President Mohamed Mursi will speak to the Egyptian people on Wednesday in a televised address that could determine his political survival as millions prepare to rally to demand his removal this weekend.
Fears of a showdown in the streets between Mursi's Islamist supporters and a broad coalition of the disaffected have led people to stock up on food and buy up fuel supplies.
The army and police are preparing to contain any trouble, adding men and barriers around important public buildings.
Mursi has given no hint of the contents of what aides called an "important speech", to start around 9:30 p.m. (3:30 p.m. EDT) at a Cairo stadium before an invited crowd. Some speculate he may reshuffle his cabinet to try to defuse the anger against him.
Some observers fear Egypt may be about to erupt again, through a combination of political polarization since the revolution that overthrew Hosni Mubarak and an economic slump that means Mursi's government is fast running out of cash.
While a number of his critics worry about Islamist rule, most appear simply frustrated by falling living standards.
Washington has urged him to bring the opposition into the political process and to press ahead with economic reforms.
All sides insist they do not want violence, but there have been scuffles, and deaths, in recent days. The army has warned it could step back in, a year after it handed power to the elected president. Residents saw tanks taking up positions near a major highway running into Cairo.
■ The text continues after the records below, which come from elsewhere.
-- pv_equiv track=rewrite | github.com/ivi982010/SySdL-TPs | Lexer.py | a_re2
-- ===== SOURCE A (Python) =====
-- def a_re2 (tokens, acu):
--     s = 0
--     for c in acu:
--         if s == 0 and c == 'f':
--             s = 1
--         elif s == 1 and c == 'l':
--             s = 2
--         elif s == 2 and c == 'o':
--             s = 3
--         elif s == 3 and c == 'a':
--             s = 4
--         elif s == 4 and c == 't':
--             s = 5
--         else:
--             s = -1
--             break
--     if s == 5:
--         tokens.append(("<Reservada>", acu))
--     return (s == 5)
-- ===== SOURCE B (Python) =====
-- def a_re2(tokens, acu):
--     if acu == "float":
--         tokens.append(("<Reservada>", acu))
--         return True
--     return False
-- ===== Notes on version B (the rewrite author's own statement) =====
-- stated objective: simpler
-- what changed: Replaced the five-state per-character state machine with a single closed-form string equality check acu == "float".
import Mathlib
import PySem

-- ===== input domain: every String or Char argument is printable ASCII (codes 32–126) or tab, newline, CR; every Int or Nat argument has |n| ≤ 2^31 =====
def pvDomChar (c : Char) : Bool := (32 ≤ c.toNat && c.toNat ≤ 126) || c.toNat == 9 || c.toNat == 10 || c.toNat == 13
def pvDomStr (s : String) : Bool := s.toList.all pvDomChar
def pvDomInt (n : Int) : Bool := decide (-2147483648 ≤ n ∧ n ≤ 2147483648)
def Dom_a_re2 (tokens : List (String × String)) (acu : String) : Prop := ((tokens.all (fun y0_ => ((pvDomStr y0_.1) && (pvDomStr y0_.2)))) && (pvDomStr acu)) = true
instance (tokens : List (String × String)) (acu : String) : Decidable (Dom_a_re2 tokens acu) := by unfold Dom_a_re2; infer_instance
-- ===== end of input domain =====

-- B replaces A's five-state per-character state machine by the single equality check acu == "float";
-- both versions append ("<Reservada>", acu) to tokens exactly when they return true — the theorem here
-- is about the RETURN VALUE only (the mutation of tokens is identical in A and B).

-- ===== PORT A =====
-- the for-loop with its early break: state s, -1 means the loop broke
def a_re2_loop : Int → List Char → Int
  | s, [] => s
  | s, c :: cs =>
    if s = 0 ∧ c = 'f' then a_re2_loop 1 cs
    else if s = 1 ∧ c = 'l' then a_re2_loop 2 cs
    else if s = 2 ∧ c = 'o' then a_re2_loop 3 cs
    else if s = 3 ∧ c = 'a' then a_re2_loop 4 cs
    else if s = 4 ∧ c = 't' then a_re2_loop 5 cs
    else (-1)   -- s = -1; break

def a_re2 (_tokens : List (String × String)) (acu : String) : Bool :=
  a_re2_loop 0 acu.toList = 5

-- ===== PORT B =====
def a_re2_alt (_tokens : List (String × String)) (acu : String) : Bool :=
  acu == "float"

-- ===== PRECONDITION & SPEC =====
def Spec_a_re2 (tokens : List (String × String)) (acu : String) (out : Bool) : Prop := out = a_re2_alt tokens acu
instance (tokens : List (String × String)) (acu : String) (out : Bool) : Decidable (Spec_a_re2 tokens acu out) := by unfold Spec_a_re2; infer_instance

-- ===== CLAIM (what is proved, stated in full; the proofs are below) =====
def Claim_equal_a_re2 : Prop := ∀ (tokens : List (String × String)) (acu : String), Dom_a_re2 tokens acu → Spec_a_re2 tokens acu (a_re2 tokens acu)

-- ===== LEMMAS AND PROOFS =====
lemma loop5 (l : List Char) : a_re2_loop 5 l = 5 ↔ l = [] := by
  cases l with
  | nil => simp [a_re2_loop]
  | cons c cs => simp [a_re2_loop]

lemma loop4 (l : List Char) : a_re2_loop 4 l = 5 ↔ l = ['t'] := by
  cases l with
  | nil => simp [a_re2_loop]
  | cons c cs =>
    by_cases h : c = 't'
    · subst h; simp [a_re2_loop, loop5]
    · simp [a_re2_loop, h]

lemma loop3 (l : List Char) : a_re2_loop 3 l = 5 ↔ l = ['a', 't'] := by
  cases l with
  | nil => simp [a_re2_loop]
  | cons c cs =>
    by_cases h : c = 'a'
    · subst h; simp [a_re2_loop, loop4]
    · simp [a_re2_loop, h]

lemma loop2 (l : List Char) : a_re2_loop 2 l = 5 ↔ l = ['o', 'a', 't'] := by
  cases l with
  | nil => simp [a_re2_loop]
  | cons c cs =>
    by_cases h : c = 'o'
    · subst h; simp [a_re2_loop, loop3]
    · simp [a_re2_loop, h]

lemma loop1 (l : List Char) : a_re2_loop 1 l = 5 ↔ l = ['l', 'o', 'a', 't'] := by
  cases l with
  | nil => simp [a_re2_loop]
  | cons c cs =>
    by_cases h : c = 'l'
    · subst h; simp [a_re2_loop, loop2]
    · simp [a_re2_loop, h]

lemma loop0 (l : List Char) : a_re2_loop 0 l = 5 ↔ l = ['f', 'l', 'o', 'a', 't'] := by
  cases l with
  | nil => simp [a_re2_loop]
  | cons c cs =>
    by_cases h : c = 'f'
    · subst h; simp [a_re2_loop, loop1]
    · simp [a_re2_loop, h]

-- ===== VERDICT (by name: the statement is the Claim_ definition above) =====
theorem a_re2_spec : Claim_equal_a_re2 := by
  intro tokens acu _
  unfold Spec_a_re2 a_re2 a_re2_alt
  rw [show (acu == "float") = decide (acu = "float") from rfl]
  simp only [decide_eq_decide]
  rw [loop0, ← String.toList_inj]
  simp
The army is held in high regard by Egyptians, especially since it pushed aside Mubarak following the 2011 uprising. Its chief issued a warning on Sunday, urging compromise while also defending the legitimacy of Mursi's election.
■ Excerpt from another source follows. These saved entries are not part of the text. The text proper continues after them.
-- pv_equiv track=rewrite | github.com/capan/JiraWebReport | jira_db_logger.py | turkifyList
-- ===== SOURCE A (Python) =====
-- def turkifyList(theList):
--     for x in range(0, len(theList)):
--         for x in range(0, len(theList)):
--             if u'Resolved' == theList[x][0]:
--                 theList[x] = tuple(
--                     [u'Çözüldü', theList[x][1]])
--             elif u'Closed' == theList[x][0]:
--                 theList[x] = tuple(
--                     [u'Kapandı', theList[x][1]])
--             elif u'Waiting for support' == theList[x][0]:
--                 theList[x] = tuple(
--                     [u'Destek Bekleniyor', theList[x][1]])
--             elif u'Waiting for customer' == theList[x][0]:
--                 theList[x] = tuple(
--                     [u'Müşteriden Yanıt Bekleniyor', theList[x][1]])
--             elif u'On Hold' == theList[x][0]:
--                 theList[x] = tuple(
--                     [u'Beklemede', theList[x][1]])
--     return theList
-- ===== SOURCE B (Python) =====
-- _TR = {
--     u'Resolved': u'Çözüldü',
--     u'Closed': u'Kapandı',
--     u'Waiting for support': u'Destek Bekleniyor',
--     u'Waiting for customer': u'Müşteriden Yanıt Bekleniyor',
--     u'On Hold': u'Beklemede',
-- }
--
-- def turkifyList(theList):
--     for i, (status, count) in enumerate(theList):
--         if status in _TR:
--             theList[i] = (_TR[status], count)
--     return theList
-- ===== Notes on version B (the rewrite author's own statement) =====
-- stated objective: faster
-- what changed: Replaces the redundant quadratic nested index loops and five-way elif chain with a single in-place enumerate pass over a status-to-Turkish lookup dict.
import Mathlib
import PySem

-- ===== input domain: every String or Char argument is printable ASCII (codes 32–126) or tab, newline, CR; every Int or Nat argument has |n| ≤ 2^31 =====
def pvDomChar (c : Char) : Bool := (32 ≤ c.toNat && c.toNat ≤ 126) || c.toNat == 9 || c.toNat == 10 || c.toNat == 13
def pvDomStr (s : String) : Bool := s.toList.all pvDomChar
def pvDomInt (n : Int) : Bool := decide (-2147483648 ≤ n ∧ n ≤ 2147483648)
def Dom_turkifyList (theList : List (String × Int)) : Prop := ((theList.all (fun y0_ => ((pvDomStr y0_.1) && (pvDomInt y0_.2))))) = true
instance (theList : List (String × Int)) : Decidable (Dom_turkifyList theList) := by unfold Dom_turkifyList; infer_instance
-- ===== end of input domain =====

-- B replaces A's redundant quadratic nested loops and five-way elif chain by a single
-- in-place pass over a translation dict (same return value; both mutate the list in Python).


-- ===== PORT A =====
-- body of A's inner loop: the five-way elif chain, reading and writing theList[x]
def stepA (l : List (String × Int)) (x : Int) : List (String × Int) :=
  if (PySem.List.pyGetD l x ("", 0)).1 = "Resolved" then
    PySem.List.pySetD l x ("Çözüldü", (PySem.List.pyGetD l x ("", 0)).2)
  else if (PySem.List.pyGetD l x ("", 0)).1 = "Closed" then
    PySem.List.pySetD l x ("Kapandı", (PySem.List.pyGetD l x ("", 0)).2)
  else if (PySem.List.pyGetD l x ("", 0)).1 = "Waiting for support" then
    PySem.List.pySetD l x ("Destek Bekleniyor", (PySem.List.pyGetD l x ("", 0)).2)
  else if (PySem.List.pyGetD l x ("", 0)).1 = "Waiting for customer" then
    PySem.List.pySetD l x ("Müşteriden Yanıt Bekleniyor", (PySem.List.pyGetD l x ("", 0)).2)
  else if (PySem.List.pyGetD l x ("", 0)).1 = "On Hold" then
    PySem.List.pySetD l x ("Beklemede", (PySem.List.pyGetD l x ("", 0)).2)
  else l

def turkifyList (theList : List (String × Int)) : List (String × Int) :=
  (PySem.List.pyRange 0 (theList.length : Int) 1).foldl
    (fun l _x => (PySem.List.pyRange 0 (l.length : Int) 1).foldl stepA l) theList

-- ===== PORT B =====
def trDict : PySem.Dict String String :=
  PySem.Dict.ofList
  [("Resolved", "Çözüldü"), ("Closed", "Kapandı"),
   ("Waiting for support", "Destek Bekleniyor"),
   ("Waiting for customer", "Müşteriden Yanıt Bekleniyor"),
   ("On Hold", "Beklemede")]

-- body of B's single loop: 'if status in _TR: theList[i] = (_TR[status], count)'
def stepB (l : List (String × Int)) (p : Int × (String × Int)) : List (String × Int) :=
  match PySem.Dict.get? trDict p.2.1 with
  | some t => PySem.List.pySetD l p.1 (t, p.2.2)
  | none => l

def turkifyList_alt (theList : List (String × Int)) : List (String × Int) :=
  (PySem.List.enumerate theList 0).foldl stepB theList

-- ===== PRECONDITION & SPEC =====
def Spec_turkifyList (theList : List (String × Int)) (out : List (String × Int)) : Prop := out = turkifyList_alt theList
instance (theList : List (String × Int)) (out : List (String × Int)) : Decidable (Spec_turkifyList theList out) := by unfold Spec_turkifyList; infer_instance

-- ===== CLAIM (what is proved, stated in full; the proofs are below) =====
def Claim_equal_turkifyList : Prop := ∀ (theList : List (String × Int)), Dom_turkifyList theList → Spec_turkifyList theList (turkifyList theList)

-- ===== LEMMAS AND PROOFS =====

-- the translation both programs implement, element-wise
def tr (e : String × Int) : String × Int :=
  match PySem.Dict.get? trDict e.1 with
  | some t => (t, e.2)
  | none => e

lemma get?_trDict_none (s : String)
    (h1 : s ≠ "Resolved") (h2 : s ≠ "Closed") (h3 : s ≠ "Waiting for support")
    (h4 : s ≠ "Waiting for customer") (h5 : s ≠ "On Hold") :
    PySem.Dict.get? trDict s = none := by
  have hit : trDict.items =
      [("Resolved", "Çözüldü"), ("Closed", "Kapandı"),
       ("Waiting for support", "Destek Bekleniyor"),
       ("Waiting for customer", "Müşteriden Yanıt Bekleniyor"),
       ("On Hold", "Beklemede")] := rfl
  have hfind : List.find? (fun p => p.1 == s) trDict.items = none := by
    rw [hit]
    apply List.find?_eq_none.mpr
    intro p hp
    fin_cases hp <;> simp only [beq_iff_eq] <;>
      exact fun h => by first
        | exact h1 h.symm | exact h2 h.symm | exact h3 h.symm
        | exact h4 h.symm | exact h5 h.symm
  simp [PySem.Dict.get?, hfind]

lemma tr_of_none (s : String) (k : Int)
    (h1 : s ≠ "Resolved") (h2 : s ≠ "Closed") (h3 : s ≠ "Waiting for support")
    (h4 : s ≠ "Waiting for customer") (h5 : s ≠ "On Hold") :
    tr (s, k) = (s, k) := by
  unfold tr
  rw [get?_trDict_none s h1 h2 h3 h4 h5]

lemma chain_eq_tr (s : String) (k : Int) :
    (if s = "Resolved" then (("Çözüldü" : String), k)
     else if s = "Closed" then ("Kapandı", k)
     else if s = "Waiting for support" then ("Destek Bekleniyor", k)
     else if s = "Waiting for customer" then ("Müşteriden Yanıt Bekleniyor", k)
     else if s = "On Hold" then ("Beklemede", k)
     else (s, k)) = tr (s, k) := by
  split_ifs with h1 h2 h3 h4 h5 <;> subst_vars <;>
    first
    | rfl
    | exact (tr_of_none s k h1 h2 h3 h4 h5).symm

lemma tr_idem (e : String × Int) : tr (tr e) = tr e := by
  obtain ⟨s, k⟩ := e
  rw [← chain_eq_tr s k]
  split_ifs with h1 h2 h3 h4 h5 <;>
    first
    | rfl
    | exact tr_of_none s k h1 h2 h3 h4 h5

lemma set_at_len (pre : List (String × Int)) (e v : String × Int) (rest : List (String × Int)) :
    (pre ++ e :: rest).set pre.length v = pre ++ v :: rest := by
  induction pre with
  | nil => rfl
  | cons h t ih => simp [ih]

lemma stepA_at (l : List (String × Int)) (a : Nat) (h : a < l.length) :
    stepA l (a : Int) = l.set a (tr l[a]) := by
  have hg : PySem.List.pyGetD l (a : Int) ("", 0) = l[a] := by
    rw [PySem.List.pyGetD_natCast, List.getD_eq_getElem l ("", 0) h]
  unfold stepA
  rw [hg]
  rcases he : l[a] with ⟨s, k⟩
  simp only [PySem.List.pySetD_natCast]
  rw [show (l.set a (tr (s, k)) = if s = "Resolved" then l.set a ("Çözüldü", k)
      else if s = "Closed" then l.set a ("Kapandı", k)
      else if s = "Waiting for support" then l.set a ("Destek Bekleniyor", k)
      else if s = "Waiting for customer" then l.set a ("Müşteriden Yanıt Bekleniyor", k)
      else if s = "On Hold" then l.set a ("Beklemede", k)
      else l.set a (s, k)) from by rw [← chain_eq_tr s k]; split_ifs <;> rfl]
  split_ifs <;> try rfl
  rw [← he, List.set_getElem_self]

lemma inner_from : ∀ (d : Nat) (l : List (String × Int)) (a : Nat), l.length - a = d →
    (PySem.List.pyRange (a : Int) (l.length : Int) 1).foldl stepA l
      = l.take a ++ (l.drop a).map tr := by
  intro d
  induction d with
  | zero =>
    intro l a hd
    have hle : l.length ≤ a := by omega
    rw [PySem.List.pyRange_one_eq_nil (by exact_mod_cast hle)]
    simp [List.take_of_length_le hle, List.drop_of_length_le hle]
  | succ d ih =>
    intro l a hd
    have hlt : a < l.length := by omega
    rw [PySem.List.pyRange_one_cons (by exact_mod_cast hlt)]
    simp only [List.foldl_cons]
    rw [stepA_at l a hlt]
    have hlen : (l.set a (tr l[a])).length = l.length := by simp
    have hcast : ((a : Int) + 1) = ((a + 1 : Nat) : Int) := by push_cast; ring
    rw [hcast, show (l.length : Int) = ((l.set a (tr l[a])).length : Int) by rw [hlen]]
    rw [ih (l.set a (tr l[a])) (a + 1) (by rw [hlen]; omega)]
    rw [List.drop_set_of_lt (by omega : a < a + 1)]
    have htake : (l.set a (tr l[a])).take (a + 1) = l.take a ++ [tr l[a]] := by
      rw [List.take_add_one, List.take_set_of_le (by omega : a ≤ a)]
      simp [List.getElem?_set_self' , List.getElem?_eq_getElem hlt]
    rw [htake, List.drop_eq_getElem_cons hlt]
    simp
    rw [List.drop_eq_getElem_cons (show a < (List.map tr l).length by simpa using hlt)]
    simp

lemma F_eq (l : List (String × Int)) :
    (PySem.List.pyRange 0 (l.length : Int) 1).foldl stepA l = l.map tr := by
  have := inner_from (l.length) l 0 (by omega)
  simpa using this

lemma outer_const (r : List Int) (m : List (String × Int))
    (h : (PySem.List.pyRange 0 (m.length : Int) 1).foldl stepA m = m) :
    r.foldl (fun acc _ => (PySem.List.pyRange 0 (acc.length : Int) 1).foldl stepA acc) m = m := by
  induction r with
  | nil => rfl
  | cons x xs ih => simpa [h] using ih

lemma A_eq_map (l : List (String × Int)) : turkifyList l = l.map tr := by
  unfold turkifyList
  rcases l with _ | ⟨e, rest⟩
  · rfl
  · set l := e :: rest with hl
    have hpos : (0 : Int) < (l.length : Int) := by simp [hl]
    rw [PySem.List.pyRange_one_cons hpos]
    simp only [List.foldl_cons]
    rw [F_eq l]
    apply outer_const
    have hlen : (l.map tr).length = l.length := by simp
    rw [show ((l.map tr).length : Int) = (l.length : Int) by rw [hlen]]
    have := F_eq (l.map tr)
    rw [show ((l.map tr).length : Int) = (l.length : Int) by rw [hlen]] at this
    rw [this, List.map_map]
    exact List.map_congr_left (fun e _ => tr_idem e)

lemma alt_from : ∀ (orig pre : List (String × Int)),
    (PySem.List.enumerate orig (pre.length : Int)).foldl stepB (pre ++ orig)
      = pre ++ orig.map tr := by
  intro orig
  induction orig with
  | nil => simp [PySem.List.enumerate]
  | cons e rest ih =>
    intro pre
    rw [PySem.List.enumerate_cons]
    simp only [List.foldl_cons]
    have hstep : stepB (pre ++ e :: rest) ((pre.length : Int), e)
        = (pre ++ [tr e]) ++ rest := by
      unfold stepB tr
      rcases hg : PySem.Dict.get? trDict e.1 with _ | t
      · simp
      · simp only [PySem.List.pySetD_natCast]
        rw [set_at_len]
        simp
    rw [hstep]
    have hc : ((pre.length : Int) + 1) = (((pre ++ [tr e]).length : Nat) : Int) := by
      simp
    rw [hc, ih (pre ++ [tr e])]
    simp

lemma B_eq_map (l : List (String × Int)) : turkifyList_alt l = l.map tr := by
  have := alt_from l []
  simpa [turkifyList_alt] using this

-- ===== VERDICT (by name: the statement is the Claim_ definition above) =====
theorem turkifyList_spec : Claim_equal_turkifyList := by
  intro l _
  unfold Spec_turkifyList
  rw [A_eq_map, B_eq_map]
-- replacing the (unique) entry at key (c, o) by v, then folding, is folding then overwriting
lemma pvF_replace (L : List ((String × String) × Int)) (c o : String) (v : Int)
    (hnd : (L.map (·.1)).Nodup) (w : Int) (hmem : ((c, o), w) ∈ L)
    (r : PySem.Dict String (PySem.Dict String Int)) :
    (L.map (fun q => if q.1 == (c, o) then ((c, o), v) else q)).foldl pvStep r =
      pvPhi c o v (L.foldl pvStep r) := by
  induction L generalizing r with
  | nil => cases hmem
  | cons e L ih =>
    rw [List.map_cons, List.nodup_cons] at hnd
    by_cases he : e.1 = (c, o)
    · have hid : L.map (fun q => if q.1 == (c, o) then ((c, o), v) else q) = L := by
        have hq : ∀ q ∈ L, (if q.1 == (c, o) then ((c, o), v) else q) = id q := by
          intro q hq
          have hq1 : q.1 ≠ (c, o) := fun h => hnd.1 (by
            rw [he]; exact h ▸ List.mem_map_of_mem hq)
          simp [hq1]
        rw [List.map_congr_left hq, List.map_id]
      have hhd : (if e.1 == (c, o) then ((c, o), v) else e) = ((c, o), v) := by simp [he]
      rw [List.map_cons, hhd, hid, List.foldl_cons, List.foldl_cons]
      have hstep : pvStep r ((c, o), v) = pvPhi c o v (pvStep r e) := by
        unfold pvStep pvPhi
        rw [he, PySem.Dict.getD_insert_self, PySem.Dict.insert_insert_self,
          PySem.Dict.insert_insert_self]
      rw [hstep]
      apply pvPhi_comm_fold
      · unfold pvStep; rw [he, PySem.Dict.contains_insert]; simp
      · unfold pvStep; rw [he, PySem.Dict.getD_insert_self, PySem.Dict.contains_insert]; simp
      · intro e' h h'
        exact hnd.1 (by rw [← he] at h'; exact h' ▸ List.mem_map_of_mem h)
    · have hmem' : ((c, o), w) ∈ L := by
        rcases List.mem_cons.mp hmem with h | h
        · exact absurd (by rw [← h]) he
        · exact h
      have hhd : (if e.1 == (c, o) then ((c, o), v) else e) = e := by simp [he]
      rw [List.map_cons, hhd, List.foldl_cons, List.foldl_cons]
      exact ih hnd.2 hmem' _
The loyalty of police and other internal security services to a government led by Islamists they spent decades oppressing under Mubarak may be in question. Nationwide opposition rallies, are due to start on Sunday but could begin earlier.
Mursi says a petition demanding he quit - which liberal organizers say has 15 million signatures - is undemocratic. In that, he has support from Islamists, who have staged shows of strength in recent days and plan a major Cairo rally on Friday.
But both the army and many outsiders have been urging Mursi to bridge differences with his non-Islamist opponents. He says he has tried. They say he and his Muslim Brotherhood, along with harder line allies, are trying to monopolize the state.
"This demonstration is spontaneous and comes from the Egyptian people. We hope that it will bring the government ultimately to a place where the reforms are effected and choices that need to be made about the economy are implemented," U.S. Secretary of State John Kerry said on Tuesday in Saudi Arabia.
"We will obviously hope that it will not produce violence and be a moment of catalyzing positive change for Egypt itself."
In his speech, Mursi may offer a rundown of achievements since he became Egypt's first freely chosen leader and explain how he plans to end a mounting budget crisis. He has had help from Qatar and other oil-rich Arab states but major reforms, including cuts to fuel and food subsidies, may be needed.
Mursi may announce a cabinet reshuffle, possibly replacing Prime Minister Hisham Kandil with a figure from among the secular opposition. There is also talk on social media of some more spectacular move, turning to the army or calling elections.
The opposition have low expectations. Liberal activists plan to watch the speech on an open-air screen in Cairo's Tahrir Square, where revolt against Mubarak began in January 2011.
Liberal coalition spokesman Khaled Dawoud said: "He missed several opportunities in the past to build bridges with the Egyptian people. At this point, it's too late for any possible measures short of early elections, to stop the demonstrations."
Dawoud likened Mursi's address to televised speeches made by Mubarak during the revolt. Mubarak fired his prime minister in a vain attempt to appease the crowds on the streets. His army turned against him and eased him aside after 18 days.
For ordinary Egyptians, the main concern today is economic hardship, especially since the unrest of the revolution scared off tourists, cutting a vital source of income. Power cuts and fuel shortages have been the talk of the country for weeks.
In Cairo and other cities, long lines of vehicles have formed at fuel stations.
Among criticisms of Mursi, a less than charismatic speaker who became the Brotherhood's presidential candidate as a last-minute stand-in, is that he has turned for support to harder line Islamist groups, including former militants.
The lynching of five people from the Shi'ite Muslim minority on Sunday revived fears among minorities, including Egypt's several million Christians, and was used by the opposition to portray Mursi as tolerant of an extremist fringe.